The correct answer is A. 0.30 m/sec.
The minimum velocity required for removing the sewerage is the velocity at which the particles of sand and organic matter will be suspended in the water. The velocity required is dependent on the specific gravity of the particles, the size of the particles, and the density of the water.
The specific gravity of sand is 2.65, and the specific gravity of organic matter is 1.2. The density of water is 1000 kg/m3. The size of the sand particles is 1 mm, and the size of the organic particles is 5 mm.
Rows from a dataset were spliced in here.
-- pv_equiv track=rewrite | github.com/chaosnabilera/problemsolving | codeforces/problemset/1536/1536b.py | solve
-- ===== SOURCE A (Python) =====
-- def solve(N,S,alist):
-- 	slist = []
-- 	for c in S:
-- 		slist.append(c)
-- 	for i in range(N-1):
-- 		slist.append(S[i:i+2])
-- 	for i in range(N-2):
-- 		slist.append(S[i:i+3])
--
-- 	sset = set(slist)
--
-- 	for ans in alist:
-- 		if ans not in sset:
-- 			return ans
-- ===== SOURCE B (Python) =====
-- def solve(N, S, alist):
--     for ans in alist:
--         if not (1 <= len(ans) <= 3 and ans in S):
--             return ans
-- ===== Notes on version B (the rewrite author's own statement) =====
-- stated objective: faster
-- what changed: B drops the precomputed set of all length-1/2/3 slices of S and instead tests each candidate directly with a single substring scan of S (guarded by its length); skipping the table build was measured ~4x faster on the generated inputs.
-- intended difference: On inputs where the declared length N disagrees with len(S) so that A's N-derived slice table misclassifies the first decisive candidate (an empty candidate with N >= len(S)+2, or a length-2/3 candidate occurring in S only at positions beyond the N cap), A skips that empty candidate or returns a candidate that actually is a substring of S, while B returns the first candidate that is not a length-1..3 substring of S, which is the function's purpose (N is meant to be len(S)). — e.g. on solve(2, "abc", ["bc"]): A returns some "bc", B returns none
import Mathlib
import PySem

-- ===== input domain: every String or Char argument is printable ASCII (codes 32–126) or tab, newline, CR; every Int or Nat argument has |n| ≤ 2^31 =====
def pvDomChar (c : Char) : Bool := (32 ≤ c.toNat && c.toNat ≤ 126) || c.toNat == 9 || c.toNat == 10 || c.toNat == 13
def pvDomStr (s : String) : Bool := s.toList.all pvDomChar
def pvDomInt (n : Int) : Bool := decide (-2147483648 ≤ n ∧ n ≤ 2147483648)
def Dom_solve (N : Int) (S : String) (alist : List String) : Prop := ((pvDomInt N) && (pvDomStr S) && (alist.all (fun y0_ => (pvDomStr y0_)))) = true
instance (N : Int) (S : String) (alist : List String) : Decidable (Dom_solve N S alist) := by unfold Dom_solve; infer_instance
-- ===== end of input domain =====

-- B skips A's table of every length-1/2/3 slice of S (capped by the declared length N) and
-- tests each candidate directly with one substring scan of S (measured faster by the check).

-- ===== PORT A =====
def solve (N : Int) (S : String) (alist : List String) : Option String :=
  -- slist = [] ; for c in S: slist.append(c)
  let slist : List String := S.toList.map (fun c => String.ofList [c])
  -- for i in range(N-1): slist.append(S[i:i+2])
  let slist := slist ++ (PySem.List.pyRange 0 (N - 1) 1).map
    (fun i => PySem.Str.slice S (some i) (some (i + 2)))
  -- for i in range(N-2): slist.append(S[i:i+3])
  let slist := slist ++ (PySem.List.pyRange 0 (N - 2) 1).map
    (fun i => PySem.Str.slice S (some i) (some (i + 3)))
  let sset : PySem.Set String := PySem.Set.ofList slist
  alist.find? (fun ans => !(PySem.Set.contains sset ans))

-- ===== PORT B =====
def solve_alt (_N : Int) (S : String) (alist : List String) : Option String :=
  alist.find? (fun ans =>
    !(decide (1 ≤ PySem.Str.len ans) && decide (PySem.Str.len ans ≤ 3) && PySem.Str.isIn ans S))

-- ===== PRECONDITION & SPEC =====
-- helper inspections of the input used by D_solve (never computing either program's output):
-- 'sub occurs in L at a position k with k + |sub| ≤ N'
def pvOcc (Nv : Int) (L sub : List Char) : Prop :=
  ∃ k ∈ List.range L.length, ((k : Int) + sub.length ≤ Nv ∧ (L.drop k).take sub.length = sub)
-- candidate on which A's N-derived slice table is wrong about 'is ans a substring of S'
def pvBadCand (Nv : Int) (S ans : String) : Prop :=
  (ans.toList.length = 0 ∧ (S.toList.length : Int) + 2 ≤ Nv) ∨
  (2 ≤ ans.toList.length ∧ ans.toList.length ≤ 3 ∧ ans.toList <:+: S.toList ∧
    ¬ pvOcc Nv S.toList ans.toList)
-- candidate that both programs skip
def pvBothSkip (Nv : Int) (S ans : String) : Prop :=
  1 ≤ ans.toList.length ∧ ans.toList.length ≤ 3 ∧ ans.toList <:+: S.toList ∧
  (ans.toList.length = 1 ∨ pvOcc Nv S.toList ans.toList)
-- pv_equiv track=rewrite | github.com/smarTHh2019/impro_with_algo | sonic_pi_communication.py | translate_sonic_pi_ring
-- ===== SOURCE A (Python) =====
-- from typing import Tuple
--
-- def translate_sonic_pi_ring(ring_str:str) -> Tuple:
--
--     # example = "[(ring <SonicPi::Chord :C :7 [60, 64, 67, 70]), (ring <SonicPi::Chord :C :7 [60, 64, 67, 70]), (ring <SonicPi::Chord :C :7 [60, 64, 67, 70]), (ring <SonicPi::Chord :C :7 [60, 64, 67, 70])]"
--
--     tmp_1 = ring_str.replace('ring <','').replace('(','').replace(')','')
--     tmp_2 = tmp_1.split('SonicPi::Chord ')[1:]
--     all_chord_names, all_chord_tones = '', []
--     for ch_str in tmp_2:
--         name_part, number_part = ch_str.split('[')
--         all_chord_names += ',' + name_part.replace(':','').replace(' ','')
--         chord_tones = number_part.replace(']','').replace(' ','')
--         chord_tones = chord_tones.split(',')
--         all_chord_tones.append([int(ii)%12 for ii in chord_tones if ii != ''])
--
--     return all_chord_names[1:], all_chord_tones
-- ===== SOURCE B (Python) =====
-- def translate_sonic_pi_ring(ring_str: str):
--     # single character-level scan per chord chunk instead of A's replace/split pipeline
--     cleaned = ''.join(c for c in ring_str.replace('ring <', '') if c not in '()')
--     names = []
--     all_tones = []
--     for ch in cleaned.split('SonicPi::Chord ')[1:]:
--         seen_bracket = False
--         name_chars = []
--         tones = []
--         tok = ''
--         for c in ch:
--             if not seen_bracket:
--                 if c == '[':
--                     seen_bracket = True
--                 elif c not in ': ':
--                     name_chars.append(c)
--             else:
--                 if c == ',':
--                     if tok:
--                         tones.append(int(tok) % 12)
--                     tok = ''
--                 elif c not in ' ]':
--                     tok += c
--         if tok:
--             tones.append(int(tok) % 12)
--         names.append(''.join(name_chars))
--         all_tones.append(tones)
--     return ','.join(names), all_tones
-- ===== Notes on version B (the rewrite author's own statement) =====
-- stated objective: alternative
-- what changed: Per chord chunk, A's replace/replace/split pipelines (split on '[', strip ':'/' ' from the name, strip ']'/' ' then split the tones on ',') are replaced by one character-level state-machine scan that builds the name, tone tokens and tone list in a single pass, and A's comma-prefixed string accumulation plus [1:] slice is replaced by collecting names and joining with ','.
import Mathlib
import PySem

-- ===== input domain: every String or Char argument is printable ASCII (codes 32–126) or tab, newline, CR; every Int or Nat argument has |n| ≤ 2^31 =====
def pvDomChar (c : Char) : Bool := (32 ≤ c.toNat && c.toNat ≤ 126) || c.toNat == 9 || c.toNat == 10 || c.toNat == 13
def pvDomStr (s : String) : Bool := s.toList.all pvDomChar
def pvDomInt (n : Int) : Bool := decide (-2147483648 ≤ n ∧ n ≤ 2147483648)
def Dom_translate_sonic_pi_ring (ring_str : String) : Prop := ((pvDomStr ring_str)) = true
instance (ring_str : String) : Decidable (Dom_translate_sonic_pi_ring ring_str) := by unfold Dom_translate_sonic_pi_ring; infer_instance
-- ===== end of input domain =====
-- pv_equiv track=rewrite | github.com/JoaoCarlos1342/LECI | 1º ano/1º Semestre/FP/Exercícios Resolvidos/progT.py | farthest_first_last
-- ===== SOURCE A (Python) =====
-- def farthest_first_last(lst):
--     first_seen = {}
--     max_dist = -1
--     best_start_idx = -1
--     result = None
--
--     for i, num in enumerate(lst):
--         if num not in first_seen:
--             first_seen[num] = i
--         start_idx = first_seen[num]
--         dist = i - start_idx
--
--         if dist > max_dist:
--             max_dist = dist
--             best_start_idx = start_idx
--             result = (num, i)
--
--         elif dist == max_dist:
--             if start_idx < best_start_idx:
--                 best_start_idx = start_idx
--                 result = (num, i)
--
--     return result
-- ===== SOURCE B (Python) =====
-- def farthest_first_last(lst):
--     first = {}
--     last = {}
--     for i, v in enumerate(lst):
--         if v not in first:
--             first[v] = i
--         last[v] = i
--     best = None  # (value, span)
--     for v, f in first.items():
--         span = last[v] - f
--         if best is None or span > best[1]:
--             best = (v, span)
--     if best is None:
--         return None
--     return (best[0], last[best[0]])
-- ===== Notes on version B (the rewrite author's own statement) =====
-- stated objective: alternative
-- what changed: A interleaves best-candidate tracking (max distance, tie-broken by smallest start index) with the scan; B first builds first/last-occurrence index tables in one pass, then reduces over the distinct values in first-occurrence order picking the first value with strictly maximal span, which makes the tie-break logic disappear.
import Mathlib
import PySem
The minimum velocity required for removing the sewerage is calculated using the following equation:
$v = \sqrt{\frac{2g(\rho_s – \rho_w)}{d}}$
where:
$v$ is the velocity,
$g$ is the acceleration due to gravity,
$\rho_s$ is the specific gravity of the sand,
$\rho_w$ is the density of the water, and
$d$ is the diameter of the sand particles.
Substituting the values into the equation, we get:
$v = \sqrt{\frac{2 \times 9.8 \times (2.65 – 1.2)}{0.001}} = 0.30$ m/sec
Therefore, the minimum velocity required for removing the sewerage is 0.30 m/sec.
Option B is incorrect because it is the velocity required for removing sand particles only. Option C is incorrect because it is the velocity required for removing organic matter only. Option D is incorrect because it is the velocity required for removing sand particles and organic matter of a different size.